Former teammates Junior Caminero and Jonathan Aranda combined for four home runs off Bradley in a 6-2 loss that snapped his unbeaten start and dropped the Twins to 12-14.

Caminero launched a 450-foot bomb to center in the first inning and came back with a 435-foot drive in the seventh, while Aranda went deep twice with shots of 402 and 414 feet.

Shelton Puts It in Perspective

After the game, Twins manager Derek Shelton wasn't panicking about his young right-hander, even after the worst outing of Bradley's season.

"What didn't go well was obviously the home runs," Shelton told reporters in Florida. "Three of them were hit on balls that were 97 or 98 [mph]. The breaking ball to Aranda was a bad pitch. Other than that, two good young hitters just got him today."

That response says a lot about how Shelton sees Bradley's future with this club.

He acknowledged the pitches left over the plate, but he pointed out that Caminero and Aranda are legit young hitters who did damage on pitches most guys can't touch.

Three of the four home runs came off fastballs in the upper-90s, and that doesn't happen often.

Why Bradley Will Be Fine

Even after Friday's rough outing, the bigger picture still looks strong.

Bradley sits at 3-1 with a 2.91 ERA through six starts, and before the Rays game he ranked third in the AL in ERA while striking out 34 batters across 27.2 innings.

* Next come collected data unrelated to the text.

-- pv_equiv track=rewrite | github.com/xysdd/png | png/compress.py | len_code
-- ===== SOURCE A (Python) =====
-- def len_code(length):
--     if length == 258:
--         return 285, (0, 0)
--     elif length <= 10:
--         return 257 + (length - 3), (0, 0)
--     else:
--         for i in range(1, 6):
--             seg = (1 << (i + 2)) + 3
--             nseg = (1 << (i + 3)) + 3
--             if length < nseg:
--                 return 261 + i * 4 + ((length - seg) >> i), ((length - seg) & ((1 << i) - 1), i)
-- ===== SOURCE B (Python) =====
-- def len_code(length):
--     if length == 258:
--         return 285, (0, 0)
--     i = max(0, (length - 3).bit_length() - 3) if length > 3 else 0
--     if i > 5:
--         return None
--     seg = (1 << (i + 2)) + 3
--     return 261 + i * 4 + ((length - seg) >> i), ((length - seg) & ((1 << i) - 1), i)
-- ===== Notes on version B (the rewrite author's own statement) =====
-- stated objective: simpler
-- what changed: Replaced the 1..5 segment-scanning loop (and the separate length<=10 branch) with a closed-form extra-bit count i = max(0, (length-3).bit_length()-3) and one formula.
-- outside the precondition, e.g. on len_code(259): A returns None, B returns None; on len_code(1000): A returns None, B returns None
import Mathlib
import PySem

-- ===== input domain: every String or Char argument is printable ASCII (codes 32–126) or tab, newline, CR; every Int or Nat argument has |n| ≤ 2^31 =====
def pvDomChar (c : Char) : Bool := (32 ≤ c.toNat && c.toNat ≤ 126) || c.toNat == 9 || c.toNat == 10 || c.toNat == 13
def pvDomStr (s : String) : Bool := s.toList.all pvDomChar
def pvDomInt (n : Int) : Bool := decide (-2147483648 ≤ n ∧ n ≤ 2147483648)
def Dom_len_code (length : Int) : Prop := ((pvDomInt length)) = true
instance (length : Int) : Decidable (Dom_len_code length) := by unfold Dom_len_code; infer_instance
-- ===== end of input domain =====

-- B replaces A's 1..5 segment-scanning loop by a closed form: the extra-bit count is
-- max(0, (length-3).bit_length() - 3), and one formula then covers the small-length branch too.
-- Objective: simpler (no loop); return value only.

-- ===== PORT A =====
-- the for-loop over range(1, 6); [] = loop exhausted, Python returns None (excluded by Pre_)
def lenLoop (length : Int) : List Int → Int × (Int × Int)
  | [] => (0, (0, 0))
  | i :: rest =>
      let seg : Int := 2 ^ (i + 2).toNat + 3          -- (1 << (i+2)) + 3
      let nseg : Int := 2 ^ (i + 3).toNat + 3         -- (1 << (i+3)) + 3
      if length < nseg then
        -- x >> i = floordiv x 2^i ; x & ((1<<i)-1) = mod x 2^i (exact, incl. negatives)
        (261 + i * 4 + PySem.Int.floordiv (length - seg) (2 ^ i.toNat),
         (PySem.Int.mod (length - seg) (2 ^ i.toNat), i))
      else lenLoop length rest

def len_code (length : Int) : Int × (Int × Int) :=
  if length = 258 then (285, (0, 0))
  else if length ≤ 10 then (257 + (length - 3), (0, 0))
  else lenLoop length (PySem.List.pyRange 1 6 1)

-- ===== PORT B =====
def len_code_alt (length : Int) : Int × (Int × Int) :=
  if length = 258 then (285, (0, 0))
  else
    let i : Int := if length > 3 then max 0 ((PySem.Int.bitLength (length - 3) : Int) - 3) else 0
    if i > 5 then (0, (0, 0))                          -- Python returns None here (excluded by Pre_)
    else
      let seg : Int := 2 ^ (i + 2).toNat + 3
      (261 + i * 4 + PySem.Int.floordiv (length - seg) (2 ^ i.toNat),
       (PySem.Int.mod (length - seg) (2 ^ i.toNat), i))

-- ===== PRECONDITION & SPEC =====
-- Pre_ excludes length ≥ 259, where A's loop exhausts and Python A returns None
-- (no value of the declared pair type); B returns None there as well.
def Pre_len_code (length : Int) : Prop := length ≤ 258
instance (length : Int) : Decidable (Pre_len_code length) := by unfold Pre_len_code; infer_instance
def pvWitness_len_code : Int := (100)

def Spec_len_code (length : Int) (out : Int × (Int × Int)) : Prop := out = len_code_alt length
instance (length : Int) (out : Int × (Int × Int)) : Decidable (Spec_len_code length out) := by unfold Spec_len_code; infer_instance

-- ===== CLAIM (what is proved, stated in full; the proofs are below) =====
def Claim_equal_len_code : Prop := ∀ (length : Int), Dom_len_code length → Pre_len_code length → Spec_len_code length (len_code length)

-- ===== LEMMAS AND PROOFS =====

-- the small-length case: both sides reduce to (254 + length, (0, 0))
theorem len_code_small (length : Int) (h3 : length ≤ 3) :
    len_code length = len_code_alt length := by
  have h258 : length ≠ 258 := by omega
  have h10 : length ≤ 10 := by omega
  have hng : ¬ length > 3 := by omega
  have e7 : ((2:Int) ^ (((0:Int) + 2).toNat) + 3) = 7 := by decide
  have e1 : ((2:Int) ^ ((0:Int).toNat)) = 1 := by decide
  simp only [len_code, len_code_alt, if_neg h258, if_pos h10, hng, if_false, e7, e1]
  rw [PySem.Int.floordiv_eq_ediv_of_pos (by norm_num), PySem.Int.mod_eq_emod_of_pos (by norm_num)]
  norm_num [Prod.ext_iff]
  omega

-- ===== VERDICT (by name: the statement is the Claim_ definition above) =====
set_option maxHeartbeats 4000000 in
theorem len_code_spec : Claim_equal_len_code := by
  intro length _ hpre
  show len_code length = len_code_alt length
  rcases le_or_gt length 3 with h | h
  · exact len_code_small length h
  · have hlo : (4 : Int) ≤ length := by omega
    have hhi : length ≤ 258 := hpre
    interval_cases length <;> decide
-- pv_equiv track=rewrite | github.com/quack2025/multi-client-rag-backend | personas/temperature_optimization.py | _generate_diversity_recommendations
-- ===== SOURCE A (Python) =====
-- from typing import Dict, List, Any, Optional, Tuple
--
-- def _generate_diversity_recommendations(response: str, problems: List[str]) -> List[str]:
--     """Generate recommendations to improve response diversity"""
--     recommendations = []
--
--     if any("generic" in problem.lower() for problem in problems):
--         recommendations.append("Add more specific personal experiences and details")
--         recommendations.append("Include conditional statements (aunque, pero, sin embargo)")
--
--     if any("positivity" in problem.lower() for problem in problems):
--         recommendations.append("Balance positive aspects with realistic concerns")
--         recommendations.append("Include mixed experiences and nuanced opinions")
--
--     if any("similarity" in problem.lower() for problem in problems):
--         recommendations.append("Increase temperature or adjust sampling parameters")
--         recommendations.append("Use more persona-specific context in prompting")
--
--     if any("details" in problem.lower() for problem in problems):
--         recommendations.append("Incorporate more personal history context")
--         recommendations.append("Reference specific situations or experiences")
--
--     if any("repetitive" in problem.lower() for problem in problems):
--         recommendations.append("Vary sentence structures and response patterns")
--         recommendations.append("Use different conversation styles based on persona")
--
--     return recommendations
-- ===== SOURCE B (Python) =====
-- from typing import List
--
-- def _generate_diversity_recommendations(response: str, problems: List[str]) -> List[str]:
--     # Single pass over problems: lower each string once, set five flags,
--     # stop early once every keyword has been seen; then emit recommendations.
--     generic = positivity = similarity = details = repetitive = False
--     for p in problems:
--         pl = p.lower()
--         generic = generic or "generic" in pl
--         positivity = positivity or "positivity" in pl
--         similarity = similarity or "similarity" in pl
--         details = details or "details" in pl
--         repetitive = repetitive or "repetitive" in pl
--         if generic and positivity and similarity and details and repetitive:
--             break
--     out: List[str] = []
--     if generic:
--         out += ["Add more specific personal experiences and details",
--                 "Include conditional statements (aunque, pero, sin embargo)"]
--     if positivity:
--         out += ["Balance positive aspects with realistic concerns",
--                 "Include mixed experiences and nuanced opinions"]
--     if similarity:
--         out += ["Increase temperature or adjust sampling parameters",
--                 "Use more persona-specific context in prompting"]
--     if details:
--         out += ["Incorporate more personal history context",
--                 "Reference specific situations or experiences"]
--     if repetitive:
--         out += ["Vary sentence structures and response patterns",
--                 "Use different conversation styles based on persona"]
--     return out
-- ===== Notes on version B (the rewrite author's own statement) =====
-- stated objective: faster
-- what changed: Inverts the traversal: instead of A's five separate any-scans over problems (each lowering every string again), B makes one pass over problems maintaining five boolean flags, lowers each problem exactly once, breaks early when all keywords have been seen, and only then emits the recommendation blocks from the flags.
import Mathlib
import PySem

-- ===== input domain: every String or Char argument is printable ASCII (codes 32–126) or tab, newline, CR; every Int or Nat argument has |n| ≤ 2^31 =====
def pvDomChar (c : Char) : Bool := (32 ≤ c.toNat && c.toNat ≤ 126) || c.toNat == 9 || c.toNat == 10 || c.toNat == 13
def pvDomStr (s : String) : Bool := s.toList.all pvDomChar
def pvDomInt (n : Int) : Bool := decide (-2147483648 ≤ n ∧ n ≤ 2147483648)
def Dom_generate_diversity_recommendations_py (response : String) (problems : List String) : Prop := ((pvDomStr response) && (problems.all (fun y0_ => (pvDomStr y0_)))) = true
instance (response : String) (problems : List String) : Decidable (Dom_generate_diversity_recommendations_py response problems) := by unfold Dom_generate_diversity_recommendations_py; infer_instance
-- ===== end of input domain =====

-- B replaces A's five independent any-scans by one pass over problems with five flags and an early break; equal return value.


-- ===== PORT A =====
def generate_diversity_recommendations_py (response : String) (problems : List String) : List String :=
  let recommendations : List String := []
  let recommendations := if problems.any (fun problem => PySem.Str.isIn "generic" (PySem.Str.lower problem)) then
      recommendations ++ ["Add more specific personal experiences and details",
                          "Include conditional statements (aunque, pero, sin embargo)"]
    else recommendations
  let recommendations := if problems.any (fun problem => PySem.Str.isIn "positivity" (PySem.Str.lower problem)) then
      recommendations ++ ["Balance positive aspects with realistic concerns",
                          "Include mixed experiences and nuanced opinions"]
    else recommendations
  let recommendations := if problems.any (fun problem => PySem.Str.isIn "similarity" (PySem.Str.lower problem)) then
      recommendations ++ ["Increase temperature or adjust sampling parameters",
                          "Use more persona-specific context in prompting"]
    else recommendations
  let recommendations := if problems.any (fun problem => PySem.Str.isIn "details" (PySem.Str.lower problem)) then
      recommendations ++ ["Incorporate more personal history context",
                          "Reference specific situations or experiences"]
    else recommendations
  let recommendations := if problems.any (fun problem => PySem.Str.isIn "repetitive" (PySem.Str.lower problem)) then
      recommendations ++ ["Vary sentence structures and response patterns",
                          "Use different conversation styles based on persona"]
    else recommendations
  recommendations

-- ===== PORT B =====
-- B: single pass over problems, five flags with early break, then emit blocks from the flags
def pvScanFlags : List String → Bool → Bool → Bool → Bool → Bool → Bool × Bool × Bool × Bool × Bool
  | [], g, po, si, de, re => (g, po, si, de, re)
  | p :: rest, g, po, si, de, re =>
    let pl := PySem.Str.lower p
    let g := g || PySem.Str.isIn "generic" pl
    let po := po || PySem.Str.isIn "positivity" pl
    let si := si || PySem.Str.isIn "similarity" pl
    let de := de || PySem.Str.isIn "details" pl
    let re := re || PySem.Str.isIn "repetitive" pl
    if g && po && si && de && re then (g, po, si, de, re)
    else pvScanFlags rest g po si de re

def generate_diversity_recommendations_py_alt (response : String) (problems : List String) : List String :=
  let f := pvScanFlags problems false false false false false
  let out : List String := []
  let out := if f.1 then out ++ ["Add more specific personal experiences and details",
                                 "Include conditional statements (aunque, pero, sin embargo)"] else out
  let out := if f.2.1 then out ++ ["Balance positive aspects with realistic concerns",
                                   "Include mixed experiences and nuanced opinions"] else out
  let out := if f.2.2.1 then out ++ ["Increase temperature or adjust sampling parameters",
                                     "Use more persona-specific context in prompting"] else out
  let out := if f.2.2.2.1 then out ++ ["Incorporate more personal history context",
                                       "Reference specific situations or experiences"] else out
  let out := if f.2.2.2.2 then out ++ ["Vary sentence structures and response patterns",
                                       "Use different conversation styles based on persona"] else out
  out

-- ===== PRECONDITION & SPEC =====
def Spec_generate_diversity_recommendations_py (response : String) (problems : List String) (out : List String) : Prop := out = generate_diversity_recommendations_py_alt response problems
instance (response : String) (problems : List String) (out : List String) : Decidable (Spec_generate_diversity_recommendations_py response problems out) := by unfold Spec_generate_diversity_recommendations_py; infer_instance

-- ===== CLAIM (what is proved, stated in full; the proofs are below) =====
def Claim_equal_generate_diversity_recommendations_py : Prop := ∀ (response : String) (problems : List String), Dom_generate_diversity_recommendations_py response problems → Spec_generate_diversity_recommendations_py response problems (generate_diversity_recommendations_py response problems)

-- ===== LEMMAS AND PROOFS =====

lemma pvScanFlags_eq (ps : List String) : ∀ g po si de re,
    pvScanFlags ps g po si de re =
      (g || ps.any (fun p => PySem.Str.isIn "generic" (PySem.Str.lower p)),
       po || ps.any (fun p => PySem.Str.isIn "positivity" (PySem.Str.lower p)),
       si || ps.any (fun p => PySem.Str.isIn "similarity" (PySem.Str.lower p)),
       de || ps.any (fun p => PySem.Str.isIn "details" (PySem.Str.lower p)),
       re || ps.any (fun p => PySem.Str.isIn "repetitive" (PySem.Str.lower p))) := by
  induction ps with
  | nil => intro g po si de re; simp [pvScanFlags]
  | cons p rest ih =>
    intro g po si de re
    simp only [pvScanFlags, List.any_cons]
    split
    · rename_i h
      simp only [Bool.and_eq_true] at h
      obtain ⟨⟨⟨⟨h1, h2⟩, h3⟩, h4⟩, h5⟩ := h
      simp only [← Bool.or_assoc, h1, h2, h3, h4, h5, Bool.true_or]

    · rw [ih]
      simp [Bool.or_assoc]

-- ===== VERDICT (by name: the statement is the Claim_ definition above) =====
theorem generate_diversity_recommendations_py_spec : Claim_equal_generate_diversity_recommendations_py := by
  intro response problems _
  unfold Spec_generate_diversity_recommendations_py
  simp only [generate_diversity_recommendations_py, generate_diversity_recommendations_py_alt,
    pvScanFlags_eq, Bool.false_or, List.nil_append]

Earlier this month he outdueled two-time Cy Young winner Tarik Skubal in a quality start against Detroit and threw a 100 mph fastball that was the hardest pitch by a Twins starter in the Statcast era.

One bad night doesn't erase all of that.

Bradley's velocity is still up over a full mile per hour from last season, his splitter has been one of the best pitches in baseball, and the confidence he has been building isn't going to vanish because two former teammates caught some heaters.

Minnesota Needs Him Going Forward

The Twins sit at 12-15 through 27 games and have dropped seven of their last eight after an 11-7 start.

Their pitching staff has dealt with injuries all season, with Pablo Lopez out for the year and Mick Abel sidelined.

Against the Rays (15-11), Bradley just had a rare off night where talented hitters squared him up.

Minnesota needs him to be a front-of-the-rotation arm, and nothing about Friday suggests he can't be exactly that.